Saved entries

----

-- pv_equiv track=rewrite | github.com/utkarshpandey6/Report-buider | classes/report2.py | list_to_sentence
-- ===== SOURCE A (Python) =====
-- def list_to_sentence(li):
--     text = ""
--     length_of_li = len(li)
--     for i in range(0, length_of_li):
--         if i == 0:
--             text += li[i]
--         elif i == length_of_li - 1 and length_of_li > 1:
--             text += " and " + li[i]
--         else:
--             text += ", " + li[i]
--     return text
-- ===== SOURCE B (Python) =====
-- def list_to_sentence(li):
--     if not li:
--         return ""
--     if len(li) == 1:
--         return "" + li[0]
--     return ", ".join(li[:-1]) + " and " + li[-1]
-- ===== Notes on version B (the rewrite author's own statement) =====
-- stated objective: simpler
-- what changed: Replaces the index-based loop with three positional branches by a structural split: join all but the last element with ", " and append " and " plus the last element.
import Mathlib
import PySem

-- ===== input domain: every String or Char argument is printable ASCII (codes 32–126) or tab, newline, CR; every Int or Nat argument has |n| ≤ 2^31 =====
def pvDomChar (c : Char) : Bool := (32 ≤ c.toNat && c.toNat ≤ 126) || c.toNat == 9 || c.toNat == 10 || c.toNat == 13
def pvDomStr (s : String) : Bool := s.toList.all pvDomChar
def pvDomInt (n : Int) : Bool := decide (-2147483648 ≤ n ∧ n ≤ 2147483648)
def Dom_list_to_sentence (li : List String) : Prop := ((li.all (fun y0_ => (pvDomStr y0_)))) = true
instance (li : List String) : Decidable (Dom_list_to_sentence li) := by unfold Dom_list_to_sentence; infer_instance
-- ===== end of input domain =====

-- B replaces A's index-based loop (three positional branches) by a structural split:
-- join all but the last element with ", ", then append " and " plus the last element (simpler decomposition, same cost).


-- ===== PORT A =====
def list_to_sentence (li : List String) : String :=
  let lengthOfLi : Int := PySem.List.len li
  (PySem.List.pyRange 0 lengthOfLi 1).foldl
    (fun text i =>
      if i == 0 then text ++ PySem.List.pyGetD li i ""
      else if i == lengthOfLi - 1 && decide (lengthOfLi > 1) then
        text ++ (" and " ++ PySem.List.pyGetD li i "")
      else text ++ (", " ++ PySem.List.pyGetD li i ""))
    ""

-- ===== PORT B =====
def list_to_sentence_alt (li : List String) : String :=
  if li = [] then ""
  else if PySem.List.len li == 1 then "" ++ PySem.List.pyGetD li 0 ""
  else
    PySem.Str.join ", " (PySem.List.slice li none (some (-1))) ++ " and "
      ++ PySem.List.pyGetD li (-1) ""

-- ===== PRECONDITION & SPEC =====
def Spec_list_to_sentence (li : List String) (out : String) : Prop := out = list_to_sentence_alt li
instance (li : List String) (out : String) : Decidable (Spec_list_to_sentence li out) := by unfold Spec_list_to_sentence; infer_instance

-- ===== CLAIM (what is proved, stated in full; the proofs are below) =====
def Claim_equal_list_to_sentence : Prop := ∀ (li : List String), Dom_list_to_sentence li → Spec_list_to_sentence li (list_to_sentence li)

-- ===== LEMMAS AND PROOFS =====

-- the loop body of A, with the index/value pair made explicit
def pvF (n : Int) (text : String) (p : Int × String) : String :=
  if p.1 == 0 then text ++ p.2
  else if p.1 == n - 1 && decide (n > 1) then text ++ (" and " ++ p.2)
  else text ++ (", " ++ p.2)

-- ", "-prefixed concatenation of the middle elements
def pvMid : List String → String
  | [] => ""
  | m :: ms => ", " ++ m ++ pvMid ms

theorem pvA_eq_enum (li : List String) :
    list_to_sentence li
      = (PySem.List.enumerate li).foldl (pvF (PySem.List.len li)) "" := by
  unfold list_to_sentence pvF
  rw [PySem.List.enumerate_eq_map_pyRange li "", List.foldl_map]

theorem pv_loop_tail (n : Int) (z : String) :
    ∀ (xs : List String) (i : Int) (t : String),
      1 ≤ i → i + xs.length + 1 = n →
      (PySem.List.enumerate (xs ++ [z]) i).foldl (pvF n) t
        = t ++ pvMid xs ++ (" and " ++ z) := by
  intro xs
  induction xs with
  | nil =>
      intro i t hi hn
      have h0 : (i == 0) = false := by simp; omega
      have h1 : (i == n - 1 && decide (n > 1)) = true := by
        simp at hn ⊢; omega
      simp [PySem.List.enumerate, pvF, h0, h1, pvMid]
  | cons m ms ih =>
      intro i t hi hn
      have h0 : (i == 0) = false := by simp; omega
      have h1 : (i == n - 1 && decide (n > 1)) = false := by
        simp at hn ⊢
        intro h; omega
      have : PySem.List.enumerate ((m :: ms) ++ [z]) i
          = (i, m) :: PySem.List.enumerate (ms ++ [z]) (i + 1) := by
        simp
      rw [this, List.foldl_cons]
      have hstep : pvF n t (i, m) = t ++ (", " ++ m) := by
        simp [pvF, h0, h1]
      rw [hstep, ih (i + 1) (t ++ (", " ++ m)) (by omega) (by simp at hn ⊢; omega)]
      apply String.toList_inj.mp
      simp [pvMid]

theorem pv_join_eq_mid (x : String) (ms : List String) :
    (PySem.Str.join ", " (x :: ms)).toList = x.toList ++ (pvMid ms).toList := by
  induction ms generalizing x with
  | nil => simp [PySem.Str.toList_join, PySem.Chars.join_singleton, pvMid]
  | cons m ms ih =>
      have h := ih m
      rw [PySem.Str.toList_join] at h ⊢
      simp only [List.map_cons] at h ⊢
      rw [PySem.Chars.join_cons_cons, h]
      simp [pvMid]

-- ===== VERDICT (by name: the statement is the Claim_ definition above) =====
theorem list_to_sentence_spec : Claim_equal_list_to_sentence := by
  intro li _
  unfold Spec_list_to_sentence
  match li with
  | [] => rfl
  | [x] =>
      rw [pvA_eq_enum]
      simp [PySem.List.enumerate, pvF, list_to_sentence_alt, PySem.List.len,
        PySem.List.pyGetD]
  | x :: y :: rest =>
      have hne : (y :: rest) ≠ [] := by simp
      have hsplit : y :: rest
          = (y :: rest).dropLast ++ [(y :: rest).getLast hne] :=
        (List.dropLast_append_getLast hne).symm
      rw [pvA_eq_enum]
      have henum : PySem.List.enumerate (x :: y :: rest) 0
          = (0, x) :: PySem.List.enumerate (y :: rest) 1 := by
        simp [PySem.List.enumerate]

      rw [henum, List.foldl_cons]
      have hstep : pvF (PySem.List.len (x :: y :: rest)) "" (0, x) = "" ++ x := by
        simp [pvF]
      rw [hstep]
      rw [show PySem.List.enumerate (y :: rest) 1
            = PySem.List.enumerate ((y :: rest).dropLast
                ++ [(y :: rest).getLast hne]) 1 by rw [← hsplit]]
      rw [pv_loop_tail (PySem.List.len (x :: y :: rest)) ((y :: rest).getLast hne)
            (y :: rest).dropLast 1 ("" ++ x) (by omega)
            (by simp [PySem.List.len]; omega)]
      -- now the B side
      have hB : list_to_sentence_alt (x :: y :: rest)
          = PySem.Str.join ", " (x :: (y :: rest).dropLast) ++ " and "
              ++ (y :: rest).getLast hne := by
        have hlen : (PySem.List.len (x :: y :: rest) == 1) = false := by
          simp [PySem.List.len]; omega
        rw [list_to_sentence_alt]
        rw [if_neg (by simp), hlen, PySem.List.slice_to_neg_one,
          PySem.List.pyGetD_neg_one _ _ (by simp)]
        simp [List.getLast_cons]
      rw [hB]
      apply String.toList_inj.mp
      have hj := pv_join_eq_mid x (y :: rest).dropLast
      simp only [String.toList_append, hj]
      simp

----

→ **About this task**:
Each line of the records above, from the first through the one containing "-- B replaces", is to be retyped exactly; no other line belongs.

→ **Answer to this exercise**:
-- pv_equiv track=rewrite | github.com/utkarshpandey6/Report-buider | classes/report2.py | list_to_sentence
-- ===== SOURCE A (Python) =====
-- def list_to_sentence(li):
--     text = ""
--     length_of_li = len(li)
--     for i in range(0, length_of_li):
--         if i == 0:
--             text += li[i]
--         elif i == length_of_li - 1 and length_of_li > 1:
--             text += " and " + li[i]
--         else:
--             text += ", " + li[i]
--     return text
-- ===== SOURCE B (Python) =====
-- def list_to_sentence(li):
--     if not li:
--         return ""
--     if len(li) == 1:
--         return "" + li[0]
--     return ", ".join(li[:-1]) + " and " + li[-1]
-- ===== Notes on version B (the rewrite author's own statement) =====
-- stated objective: simpler
-- what changed: Replaces the index-based loop with three positional branches by a structural split: join all but the last element with ", " and append " and " plus the last element.
import Mathlib
import PySem

-- ===== input domain: every String or Char argument is printable ASCII (codes 32–126) or tab, newline, CR; every Int or Nat argument has |n| ≤ 2^31 =====
def pvDomChar (c : Char) : Bool := (32 ≤ c.toNat && c.toNat ≤ 126) || c.toNat == 9 || c.toNat == 10 || c.toNat == 13
def pvDomStr (s : String) : Bool := s.toList.all pvDomChar
def pvDomInt (n : Int) : Bool := decide (-2147483648 ≤ n ∧ n ≤ 2147483648)
def Dom_list_to_sentence (li : List String) : Prop := ((li.all (fun y0_ => (pvDomStr y0_)))) = true
instance (li : List String) : Decidable (Dom_list_to_sentence li) := by unfold Dom_list_to_sentence; infer_instance
-- ===== end of input domain =====

-- B replaces A's index-based loop (three positional branches) by a structural split:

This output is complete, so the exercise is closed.